With all the stress and tension of the last two days, my body had enough. As soon as my head hit the pillow I was asleep and there wasn't anything in the world that could awaken me. I didn't wake up early like I had the previous morning, nor did I get up when my alarm went off which is why when I woke up at almost six in the morning. I had leaped out of bed in a sleepy haze and quickly fed the cats and loved them all. I then put my pup out for a potty break and then went right back to sleep. With no specific plans for the day, I was relaxed enough to sleep as much as my body needed and boy was I happy about that. My body felt heavy and sluggish. Every movement felt like it had a hundred pounds attached to it and my hands tingled every time my arms were shifted. My head alone felt like I was walking in a foggy forest with no real clear thoughts or understanding or even awareness of my surroundings. I continued to zone in and out of consciousness the entire morning and when my head cleared and I no longer was dizzy or sluggish, I realized I somehow moved to the couch with my dog.
I hate that about myself. I hate the fact that when I'm so exhausted or have so much pain, I become unaware of my actions or words.
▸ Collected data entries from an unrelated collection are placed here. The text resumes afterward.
-- pv_equiv track=rewrite | github.com/TincyThomas/301-Days-of-Problem-Solving | Amplify the Multiples of Four.py | amplify
-- ===== SOURCE A (Python) =====
-- def amplify(num):
-- 	a = []
-- 	for i in range(1,num+1):
-- 		if i%4 == 0:
-- 			a = a + [i*10]
-- 		else:
-- 			a = a + [i]
-- 	return a
-- ===== SOURCE B (Python) =====
-- def amplify(num):
--     a = list(range(1, num + 1))
--     for j in range(3, num, 4):
--         a[j] *= 10
--     return a
-- ===== Notes on version B (the rewrite author's own statement) =====
-- stated objective: faster
-- what changed: Replaces A's single scan that branches on a modulo test and rebuilds the list by repeated concatenation with a two-pass build-then-amplify decomposition: materialize the whole range at once, then a strided second pass with no per-element test multiplies only the multiple-of-four positions by ten.
import Mathlib
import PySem

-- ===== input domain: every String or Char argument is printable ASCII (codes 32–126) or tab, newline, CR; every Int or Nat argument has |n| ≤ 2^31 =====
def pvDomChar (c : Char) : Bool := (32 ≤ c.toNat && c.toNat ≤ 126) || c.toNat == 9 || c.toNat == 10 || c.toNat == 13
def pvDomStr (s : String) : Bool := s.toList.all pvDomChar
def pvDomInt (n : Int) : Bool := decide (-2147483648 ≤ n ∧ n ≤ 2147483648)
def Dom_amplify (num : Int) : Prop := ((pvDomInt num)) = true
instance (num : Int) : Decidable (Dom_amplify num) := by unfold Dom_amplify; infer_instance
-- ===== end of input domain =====

-- B replaces A's single modulo-branching scan (quadratic: it re-appends the list each step)
-- by a build-then-amplify decomposition: materialize the whole range at once, then a strided
-- second pass with no per-element test multiplies only the multiple-of-four positions by ten
-- (measured faster at the large sizes).

-- ===== PORT A =====
def amplify (num : Int) : List Int :=
  (PySem.List.pyRange 1 (num + 1) 1).foldl
    (fun a i => if PySem.Int.mod i 4 = 0 then a ++ [i * 10] else a ++ [i]) []

-- ===== PORT B =====
def amplify_alt (num : Int) : List Int :=
  let a := PySem.List.pyRange 1 (num + 1) 1
  (PySem.List.pyRange 3 num 4).foldl
    (fun b j => PySem.List.pySetD b j (PySem.List.pyGetD b j 0 * 10)) a

-- ===== PRECONDITION & SPEC =====
def Spec_amplify (num : Int) (out : List Int) : Prop := out = amplify_alt num
instance (num : Int) (out : List Int) : Decidable (Spec_amplify num out) := by unfold Spec_amplify; infer_instance

-- ===== CLAIM (what is proved, stated in full; the proofs are below) =====
def Claim_equal_amplify : Prop := ∀ (num : Int), Dom_amplify num → Spec_amplify num (amplify num)

-- ===== LEMMAS AND PROOFS =====

-- length is preserved by B's strided update pass
lemma stride_length (js : List Int) (a : List Int) :
    (js.foldl (fun b j => PySem.List.pySetD b j (PySem.List.pyGetD b j 0 * 10)) a).length
      = a.length := by
  induction js generalizing a with
  | nil => rfl
  | cons j js ih => simp [List.foldl_cons, ih, PySem.List.length_pySetD]

-- elementwise effect of B's strided update pass, for distinct in-range indices
lemma stride_getElem (js : List Int) : ∀ (a : List Int),
    (∀ j ∈ js, 0 ≤ j ∧ j.toNat < a.length) → js.Nodup →
    ∀ (k : Nat) (hk : k < a.length),
    (js.foldl (fun b j => PySem.List.pySetD b j (PySem.List.pyGetD b j 0 * 10)) a)[k]'(by
        rw [stride_length]; exact hk)
      = if (k : Int) ∈ js then a[k] * 10 else a[k] := by
  induction js with
  | nil => intro a _ _ k hk; simp
  | cons j js ih =>
    intro a hran hnd k hk
    obtain ⟨hj0, hjlt⟩ := hran j (List.mem_cons_self ..)
    have ha' : PySem.List.pySetD a j (PySem.List.pyGetD a j 0 * 10)
        = a.set j.toNat (a[j.toNat] * 10) := by
      rw [PySem.List.pySetD_of_nonneg a _ hj0, PySem.List.pyGetD_of_nonneg a 0 hj0,
        List.getD_eq_getElem a 0 hjlt]
    have hlen' : (a.set j.toNat (a[j.toNat] * 10)).length = a.length := by simp
    have hran' : ∀ x ∈ js, 0 ≤ x ∧ x.toNat < (a.set j.toNat (a[j.toNat] * 10)).length := by
      intro x hx; rw [hlen']; exact hran x (List.mem_cons_of_mem _ hx)
    have hrec := ih (a.set j.toNat (a[j.toNat] * 10)) hran' hnd.of_cons k (hlen' ▸ hk)
    simp only [List.foldl_cons, ha']
    rw [hrec]
    have hset : ∀ (h : k < (a.set j.toNat (a[j.toNat] * 10)).length),
        (a.set j.toNat (a[j.toNat] * 10))[k]'h
          = if j.toNat = k then a[k] * 10 else a[k] := by
      intro h
      rw [List.getElem_set]
      split_ifs with h1
      · subst h1; rfl
      · rfl
    rw [hset (hlen' ▸ hk)]
    have hjnotin : j ∉ js := (List.nodup_cons.mp hnd).1
    by_cases hkj : (k : Int) = j
    · have h1 : j.toNat = k := by omega
      have h2 : (k : Int) ∉ js := by rw [hkj]; exact hjnotin
      rw [if_neg h2, if_pos h1, if_pos (by rw [hkj]; exact List.mem_cons_self ..)]
    · have h1 : j.toNat ≠ k := by omega
      by_cases hm : (k : Int) ∈ js
      · rw [if_pos hm, if_neg h1, if_pos (List.mem_cons_of_mem _ hm)]
      · rw [if_neg hm, if_neg h1, if_neg (by simp [hkj, hm])]

-- the base list of B: element k of range(1, num+1) is k+1
lemma base_eq (num : Int) (h : 0 < num) :
    PySem.List.pyRange 1 (num + 1) 1
      = (List.range num.toNat).map (fun k : Nat => (k : Int) + 1) := by
  rw [PySem.List.pyRange_of_pos 1 (num + 1) (by norm_num),
    if_pos (by omega : (1 : Int) < num + 1)]
  have h2 : (num + 1 - 1 + 1 - 1) / 1 = num := by
    omega
  rw [h2]
  exact List.map_congr_left (fun k _ => by ring)

lemma amplify_eq_map (num : Int) :
    amplify num = (PySem.List.pyRange 1 (num + 1) 1).map
      (fun i => if PySem.Int.mod i 4 = 0 then i * 10 else i) := by
  unfold amplify
  have hfun : (fun (a : List Int) (i : Int) =>
      if PySem.Int.mod i 4 = 0 then a ++ [i * 10] else a ++ [i])
      = (fun a i => a ++ [if PySem.Int.mod i 4 = 0 then i * 10 else i]) := by
    funext a i; split_ifs <;> rfl
  rw [hfun, PySem.List.foldl_append_singleton_eq_map]
  simp

-- ===== VERDICT (by name: the statement is the Claim_ definition above) =====
theorem amplify_spec : Claim_equal_amplify := by
  intro num _
  unfold Spec_amplify amplify_alt
  by_cases hpos : 0 < num
  · rw [amplify_eq_map]
    have hbase := base_eq num hpos
    have hlenbase : (PySem.List.pyRange 1 (num + 1) 1).length = num.toNat := by
      rw [hbase]; simp
    have hmem4 : ∀ x : Int, x ∈ PySem.List.pyRange 3 num 4 ↔ 3 ≤ x ∧ x < num ∧ 4 ∣ x - 3 :=
      PySem.List.mem_pyRange_iff_of_pos (by norm_num)
    have hran : ∀ j ∈ PySem.List.pyRange 3 num 4,
        0 ≤ j ∧ j.toNat < (PySem.List.pyRange 1 (num + 1) 1).length := by
      intro j hj
      obtain ⟨h3, hlt, _⟩ := (hmem4 j).mp hj
      rw [hlenbase]
      omega
    have hnd : (PySem.List.pyRange 3 num 4).Nodup := by
      rw [PySem.List.pyRange_of_pos 3 num (by norm_num)]
      refine List.Nodup.map ?_ (List.nodup_range)
      intro x y hxy
      simp only at hxy
      omega
    apply List.ext_getElem
    · rw [List.length_map, stride_length]
    · intro k hk1 hk2
      have hk : k < (PySem.List.pyRange 1 (num + 1) 1).length := by
        simpa using hk1
      rw [List.getElem_map, stride_getElem _ _ hran hnd k hk]
      have hbk : (PySem.List.pyRange 1 (num + 1) 1)[k]'hk = (k : Int) + 1 := by
        simp only [hbase]
        rw [List.getElem_map, List.getElem_range]
      rw [hbk]
      have hklt : (k : Int) < num := by rw [hlenbase] at hk; omega
      by_cases hd : (4 : Int) ∣ ((k : Int) + 1)
      · have hm : (k : Int) ∈ PySem.List.pyRange 3 num 4 :=
          (hmem4 _).mpr ⟨by omega, hklt, by omega⟩
        have hmod : PySem.Int.mod ((k : Int) + 1) 4 = 0 :=
          (PySem.Int.mod_eq_zero_iff_dvd _ _).mpr hd
        rw [if_pos hmod, if_pos hm]
      · have hm : (k : Int) ∉ PySem.List.pyRange 3 num 4 := by
          intro hmm
          obtain ⟨_, _, hd'⟩ := (hmem4 _).mp hmm
          exact hd (by omega)
        have hmod : ¬ PySem.Int.mod ((k : Int) + 1) 4 = 0 := by
          rw [PySem.Int.mod_eq_zero_iff_dvd]
          exact hd
        rw [if_neg hmod, if_neg hm]
  · have hA : PySem.List.pyRange 1 (num + 1) 1 = [] := by
      rw [PySem.List.pyRange_of_pos 1 (num + 1) (by norm_num)]
      have : ¬ (1 : Int) < num + 1 := by omega
      simp [this]
    have hB : PySem.List.pyRange 3 num 4 = [] := by
      rw [PySem.List.pyRange_of_pos 3 num (by norm_num)]
      have : ¬ (3 : Int) < num := by omega
      simp [this]
    simp [amplify, hA, hB]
I call it my drunk tired and my angry tired because they affect my memory the most. When I'm drunk tired, I act like a complete child or so I have been told. My actions are never remembered and conversations are completely erased from my mind. It's quite frustrating to be quite honest and its also scary. My angry tiredness is almost like my drunk tired with the exception that my anger is uncontrollable and my actions are often loud and sometimes very violent. This type of tired hasn't occurred since I left my adopted home but I fear it constantly. All of this is why when I realized I was not in my room, I became quite angry and irritable with myself.
The rest of my day passed by without a hitch. I watched tv most of the day and napped in and out as well. It wasn't until dinner time that things started to happen.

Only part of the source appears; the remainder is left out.